*** Opening of Dataset records ***
-- pv_equiv track=rewrite | github.com/oneonlee/Problem-Solving | 프로그래머스/lv1/42840. 모의고사/모의고사.py | solution
-- ===== SOURCE A (Python) =====
-- import math # 올림을 하기 위해 사용
--
-- def solution(answers):
--     number_of_questions = len(answers) # 주어진 문제의 개수
--
--     # 문제 수보다 넉넉하게 losers의 답들의 list를 만듬
--     loser_1 = [1, 2, 3, 4, 5] * math.ceil(number_of_questions/5)
--     loser_2 = [2, 1, 2, 3, 2, 4, 2, 5] * math.ceil(number_of_questions/8)
--     loser_3 = [3, 3, 1, 1, 2, 2, 4, 4, 5, 5] * math.ceil(number_of_questions/10)
--
--     score_of_loser_1 = 0
--     score_of_loser_2 = 0
--     score_of_loser_3 = 0
--
--     for question_num in range(0, number_of_questions):
--         if (loser_1[question_num] == answers[question_num]):
--             score_of_loser_1 += 1
--         if (loser_2[question_num] == answers[question_num]):
--             score_of_loser_2 += 1
--         if (loser_3[question_num] == answers[question_num]):
--             score_of_loser_3 += 1
--
--     losers_score = [score_of_loser_1, score_of_loser_2, score_of_loser_3]
--     highest_score = max(losers_score)
--
--     winner_of_losers = []
--     if(score_of_loser_1 == highest_score):
--         winner_of_losers.append(1)
--     if(score_of_loser_2 == highest_score):
--         winner_of_losers.append(2)
--     if(score_of_loser_3 == highest_score):
--         winner_of_losers.append(3)
--
--     return winner_of_losers
-- ===== SOURCE B (Python) =====
-- def solution(answers):
--     pats = [[1, 2, 3, 4, 5], [2, 1, 2, 3, 2, 4, 2, 5], [3, 3, 1, 1, 2, 2, 4, 4, 5, 5]]
--     # Histogram: one pass over answers bucketing by (position mod 40, answer value);
--     # 40 = lcm of the pattern periods, so each guesser's score is a 40-term lookup sum.
--     cnt = {}
--     for i, a in enumerate(answers):
--         k = (i % 40, a)
--         cnt[k] = cnt.get(k, 0) + 1
--     scores = [sum(cnt.get((r, p[r % len(p)]), 0) for r in range(40)) for p in pats]
--     best = max(scores)
--     return [g + 1 for g, s in enumerate(scores) if s == best]
-- ===== Notes on version B (the rewrite author's own statement) =====
-- stated objective: alternative
-- what changed: B replaces A's ceil-tiled answer lists and per-question three-way comparison loop by a histogram: one pass buckets the answers by (index mod 40, value) into a dict (40 = lcm of the pattern periods), and each guesser's score is then a 40-term lookup sum over that histogram, never touching answers again; winners are picked by an index comprehension instead of A's if/append chain.
import Mathlib
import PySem

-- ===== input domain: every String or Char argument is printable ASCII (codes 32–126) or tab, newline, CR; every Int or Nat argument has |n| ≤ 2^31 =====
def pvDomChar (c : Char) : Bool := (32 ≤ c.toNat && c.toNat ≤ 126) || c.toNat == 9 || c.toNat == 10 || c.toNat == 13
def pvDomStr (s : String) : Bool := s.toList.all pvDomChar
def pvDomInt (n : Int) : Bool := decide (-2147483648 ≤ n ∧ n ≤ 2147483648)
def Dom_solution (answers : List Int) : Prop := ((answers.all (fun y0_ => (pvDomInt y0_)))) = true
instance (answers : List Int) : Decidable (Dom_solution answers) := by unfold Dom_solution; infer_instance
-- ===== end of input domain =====

-- B replaces A's tiled answer lists and per-question comparison loop by a histogram keyed by
-- (index mod 40, value); each score is then a 40-term lookup sum over it (alternative algorithm).

-- ===== PORT A =====
-- math.ceil(n/k) on a list length n is exact ceiling division (n+k-1)/k here (float division is exact at these sizes).
-- Every pyGetD index below is in range (the loser lists have length ≥ n), so the default 0 is never used.
def solution (answers : List Int) : List Int :=
  let n : Nat := answers.length
  let loser1 := PySem.List.pyRepeat ([1, 2, 3, 4, 5] : List Int) (((n + 4) / 5 : Nat) : Int)
  let loser2 := PySem.List.pyRepeat ([2, 1, 2, 3, 2, 4, 2, 5] : List Int) (((n + 7) / 8 : Nat) : Int)
  let loser3 := PySem.List.pyRepeat ([3, 3, 1, 1, 2, 2, 4, 4, 5, 5] : List Int) (((n + 9) / 10 : Nat) : Int)
  let s :=
    (PySem.List.pyRange 0 (n : Int) 1).foldl
      (fun (s : Int × Int × Int) i =>
        (if PySem.List.pyGetD loser1 i 0 = PySem.List.pyGetD answers i 0 then s.1 + 1 else s.1,
         if PySem.List.pyGetD loser2 i 0 = PySem.List.pyGetD answers i 0 then s.2.1 + 1 else s.2.1,
         if PySem.List.pyGetD loser3 i 0 = PySem.List.pyGetD answers i 0 then s.2.2 + 1 else s.2.2))
      (0, 0, 0)
  let losersScore : List Int := [s.1, s.2.1, s.2.2]
  let highest := (PySem.List.max? losersScore (fun x => x)).getD 0  -- the list is nonempty, so max? is some
  let w : List Int := []
  let w := if s.1 = highest then w ++ [1] else w
  let w := if s.2.1 = highest then w ++ [2] else w
  let w := if s.2.2 = highest then w ++ [3] else w
  w

-- ===== PORT B =====
def solution_alt (answers : List Int) : List Int :=
  let pats : List (List Int) :=
    [[1, 2, 3, 4, 5], [2, 1, 2, 3, 2, 4, 2, 5], [3, 3, 1, 1, 2, 2, 4, 4, 5, 5]]
  -- for i, a in enumerate(answers): k = (i % 40, a); cnt[k] = cnt.get(k, 0) + 1
  let cnt := (PySem.List.enumerate answers 0).foldl
      (fun (d : PySem.Dict (Int × Int) Int) p =>
        let k := (PySem.Int.mod p.1 40, p.2)
        d.insert k (d.getD k 0 + 1))
      PySem.Dict.empty
  -- sum(cnt.get((r, p[r % len(p)]), 0) for r in range(40))
  let scores := pats.map (fun p =>
      ((PySem.List.pyRange 0 40 1).map
        (fun r => cnt.getD (r, PySem.List.pyGetD p (PySem.Int.mod r (p.length : Int)) 0) 0)).sum)
  let best := (PySem.List.max? scores (fun x => x)).getD 0  -- the list is nonempty, so max? is some
  ((PySem.List.enumerate scores 0).filter (fun q => q.2 == best)).map (fun q => q.1 + 1)

-- ===== PRECONDITION & SPEC =====
def Spec_solution (answers : List Int) (out : List Int) : Prop := out = solution_alt answers
instance (answers : List Int) (out : List Int) : Decidable (Spec_solution answers out) := by
  unfold Spec_solution; infer_instance

-- ===== CLAIM (what is proved, stated in full; the proofs are below) =====
def Claim_equal_solution : Prop := ∀ (answers : List Int), Dom_solution answers → Spec_solution answers (solution answers)

-- ===== LEMMAS AND PROOFS =====

-- indexing into a repeated list is modular indexing into the base pattern (Nat level)
theorem flatten_replicate_getD (pat : List Int) (m : Nat) :
    ∀ k : Nat, k < m * pat.length →
      (List.replicate m pat).flatten.getD k 0 = pat.getD (k % pat.length) 0 := by
  induction m with
  | zero => intro k hk; simp at hk
  | succ m ih =>
    intro k hk
    have hL : 0 < pat.length := by by_contra h; simp [Nat.eq_zero_of_not_pos h] at hk
    rw [List.replicate_succ, List.flatten_cons]
    by_cases hkL : k < pat.length
    · rw [List.getD_eq_getElem?_getD, List.getElem?_append_left hkL,
        ← List.getD_eq_getElem?_getD, Nat.mod_eq_of_lt hkL]
    · have hge : pat.length ≤ k := Nat.le_of_not_lt hkL
      rw [List.getD_eq_getElem?_getD, List.getElem?_append_right hge,
        ← List.getD_eq_getElem?_getD,
        ih (k - pat.length) (by have h2 : (m + 1) * pat.length = m * pat.length + pat.length := Nat.succ_mul m pat.length; omega),
        Nat.mod_eq_sub_mod hge]

theorem pyGetD_pyRepeat (pat : List Int) (m : Nat) (i : Int)
    (h0 : 0 ≤ i) (hi : i < (m : Int) * pat.length) :
    PySem.List.pyGetD (PySem.List.pyRepeat pat (m : Int)) i 0 =
      PySem.List.pyGetD pat (PySem.Int.mod i (pat.length : Int)) 0 := by
  have hL : 0 < pat.length := by
    rcases Nat.eq_zero_or_pos pat.length with h | h
    · simp [h] at hi; omega
    · exact h
  obtain ⟨k, rfl⟩ := Int.eq_ofNat_of_zero_le h0
  have hk : k < m * pat.length := by exact_mod_cast hi
  rw [PySem.Int.mod_eq_emod_of_pos (by exact_mod_cast hL)]
  rw [show ((k : Int) % (pat.length : Int)) = ((k % pat.length : Nat) : Int) from
      (Int.natCast_mod k pat.length).symm, PySem.List.pyGetD_natCast, PySem.List.pyGetD_natCast]
  simpa [PySem.List.pyRepeat] using flatten_replicate_getD pat m k hk

-- enumerate(xs) is zip(range(len(xs)), xs)
theorem enumerate_eq_zip (xs : List Int) :
    ∀ s : Int, PySem.List.enumerate xs s = (PySem.List.pyRange s (s + xs.length) 1).zip xs := by
  induction xs with
  | nil =>
    intro s
    rw [PySem.List.enumerate_nil, PySem.List.pyRange_one_eq_nil (by simp), List.zip_nil_left]
  | cons x t ih =>
    intro s
    have hb : s + ((x :: t).length : Int) = (s + 1) + (t.length : Int) := by
      simp only [List.length_cons]; push_cast; ring
    rw [hb, PySem.List.enumerate_cons, PySem.List.pyRange_one_cons (by omega),
      List.zip_cons_cons, ih (s + 1)]

-- enumerate(xs) as a map over the index range
theorem enumerate_eq_map (xs : List Int) :
    PySem.List.enumerate xs 0 =
      (PySem.List.pyRange 0 (xs.length : Int) 1).map
        (fun i => (i, PySem.List.pyGetD xs i 0)) := by
  have hz := enumerate_eq_zip xs 0
  rw [zero_add] at hz
  rw [hz]
  apply List.ext_getElem
  · simp [PySem.List.length_pyRange_one]
  · intro k h1 h2
    have hk : k < xs.length := by
      simpa [PySem.List.length_pyRange_one] using h1
    simp [List.getElem_zip, PySem.List.getElem_pyRange_one, PySem.List.pyGetD_natCast,
      List.getD_eq_getElem?_getD, List.getElem?_eq_getElem hk]

-- A's counting loop (one pattern) equals a countP over the index range
theorem aScore_eq_countP (pat : List Int) (xs : List Int) (m : Nat)
    (hm : xs.length ≤ m * pat.length) :
    (PySem.List.pyRange 0 (xs.length : Int) 1).foldl
        (fun acc i =>
          if PySem.List.pyGetD (PySem.List.pyRepeat pat (m : Int)) i 0 =
              PySem.List.pyGetD xs i 0 then acc + 1 else acc) 0 =
      ((PySem.List.pyRange 0 (xs.length : Int) 1).countP
        (fun i => PySem.List.pyGetD pat (PySem.Int.mod i (pat.length : Int)) 0 ==
          PySem.List.pyGetD xs i 0) : Int) := by
  have hcong := PySem.List.foldl_congr_mem
      (l := PySem.List.pyRange 0 (xs.length : Int) 1) (init := (0 : Int))
      (f := fun acc i =>
        if PySem.List.pyGetD (PySem.List.pyRepeat pat (m : Int)) i 0 =
            PySem.List.pyGetD xs i 0 then acc + 1 else acc)
      (g := fun acc i =>
        if PySem.List.pyGetD pat (PySem.Int.mod i (pat.length : Int)) 0 =
            PySem.List.pyGetD xs i 0 then acc + 1 else acc)
      (by
        intro acc i hi
        rw [PySem.List.mem_pyRange_one] at hi
        have hlt : i < (m : Int) * (pat.length : Int) := by
          have h2 : (xs.length : Int) ≤ (m : Int) * (pat.length : Int) := by exact_mod_cast hm
          omega
        simp only [pyGetD_pyRepeat pat m i hi.1 hlt])
  rw [hcong, PySem.List.foldl_ite_add_one, zero_add]
  norm_cast

-- a 0/1 sum over a nodup list containing q.1 exactly once picks out the single matching term
theorem sum_ite_pair (f : Int → Int) (q : Int × Int) :
    ∀ rs : List Int, rs.Nodup → q.1 ∈ rs →
      (rs.map (fun r => if (r, f r) = q then (1 : Nat) else 0)).sum =
        if q.2 = f q.1 then 1 else 0 := by
  intro rs
  induction rs with
  | nil => intro _ h; simp at h
  | cons r t ih =>
    intro hnd hmem
    have hnd' := List.nodup_cons.mp hnd
    rw [List.map_cons, List.sum_cons]
    by_cases hr : r = q.1
    · subst hr
      have hzero : (t.map (fun r => if (r, f r) = q then (1 : Nat) else 0)).sum = 0 := by
        rw [List.sum_eq_zero]
        intro x hx
        obtain ⟨r', hr', rfl⟩ := List.mem_map.mp hx
        have : ¬ (r', f r') = q := by
          rintro rfl; exact hnd'.1 hr'
        simp [this]
      rw [hzero]
      rcases q with ⟨q1, q2⟩
      by_cases hq : q2 = f q1 <;> simp [Prod.ext_iff, hq, eq_comm]
    · have hmem' : q.1 ∈ t := by
        rcases List.mem_cons.mp hmem with h | h
        · exact absurd h.symm hr
        · exact h
      have hh : ¬ (r, f r) = q := by
        rintro rfl; exact hr rfl
      rw [ih hnd'.2 hmem', if_neg hh, Nat.zero_add]

-- summing per-bucket counts over all buckets is a single countP
theorem sum_count_eq_countP (f : Int → Int) (rs : List Int) (hnd : rs.Nodup) :
    ∀ ml : List (Int × Int), (∀ q ∈ ml, q.1 ∈ rs) →
      (rs.map (fun r => ml.count (r, f r))).sum =
        ml.countP (fun q => q.2 == f q.1) := by
  intro ml
  induction ml with
  | nil => intro _; simp
  | cons q t ih =>
    intro hall
    have ht := ih (fun x hx => hall x (List.mem_cons_of_mem q hx))
    have hsplit :
        (rs.map (fun r => (q :: t).count (r, f r))).sum =
          (rs.map (fun r => t.count (r, f r))).sum +
            (rs.map (fun r => if (r, f r) = q then (1 : Nat) else 0)).sum := by
      rw [← List.sum_map_add]
      refine congrArg List.sum (List.map_congr_left fun r _ => ?_)
      rw [List.count_cons]
      by_cases h : q = (r, f r)
      · simp [h]
      · have h' : ¬(r, f r) = q := fun hh => h hh.symm
        simp [h, h']
    rw [hsplit, ht, sum_ite_pair f q rs hnd (hall q List.mem_cons_self),
      List.countP_cons]
    by_cases h : q.2 = f q.1 <;> simp [h]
*** Close of Dataset records ***
→ Activity: Beginning with the line holding "instance (answers : List Int) : Decidable" and ending with the line holding "-- ===== PORT A", write out the stretch of material above exactly; add no further lines.

→ Response:
instance (answers : List Int) : Decidable (Dom_solution answers) := by unfold Dom_solution; infer_instance
-- ===== end of input domain =====

-- B replaces A's tiled answer lists and per-question comparison loop by a histogram keyed by
-- (index mod 40, value); each score is then a 40-term lookup sum over it (alternative algorithm).

-- ===== PORT A =====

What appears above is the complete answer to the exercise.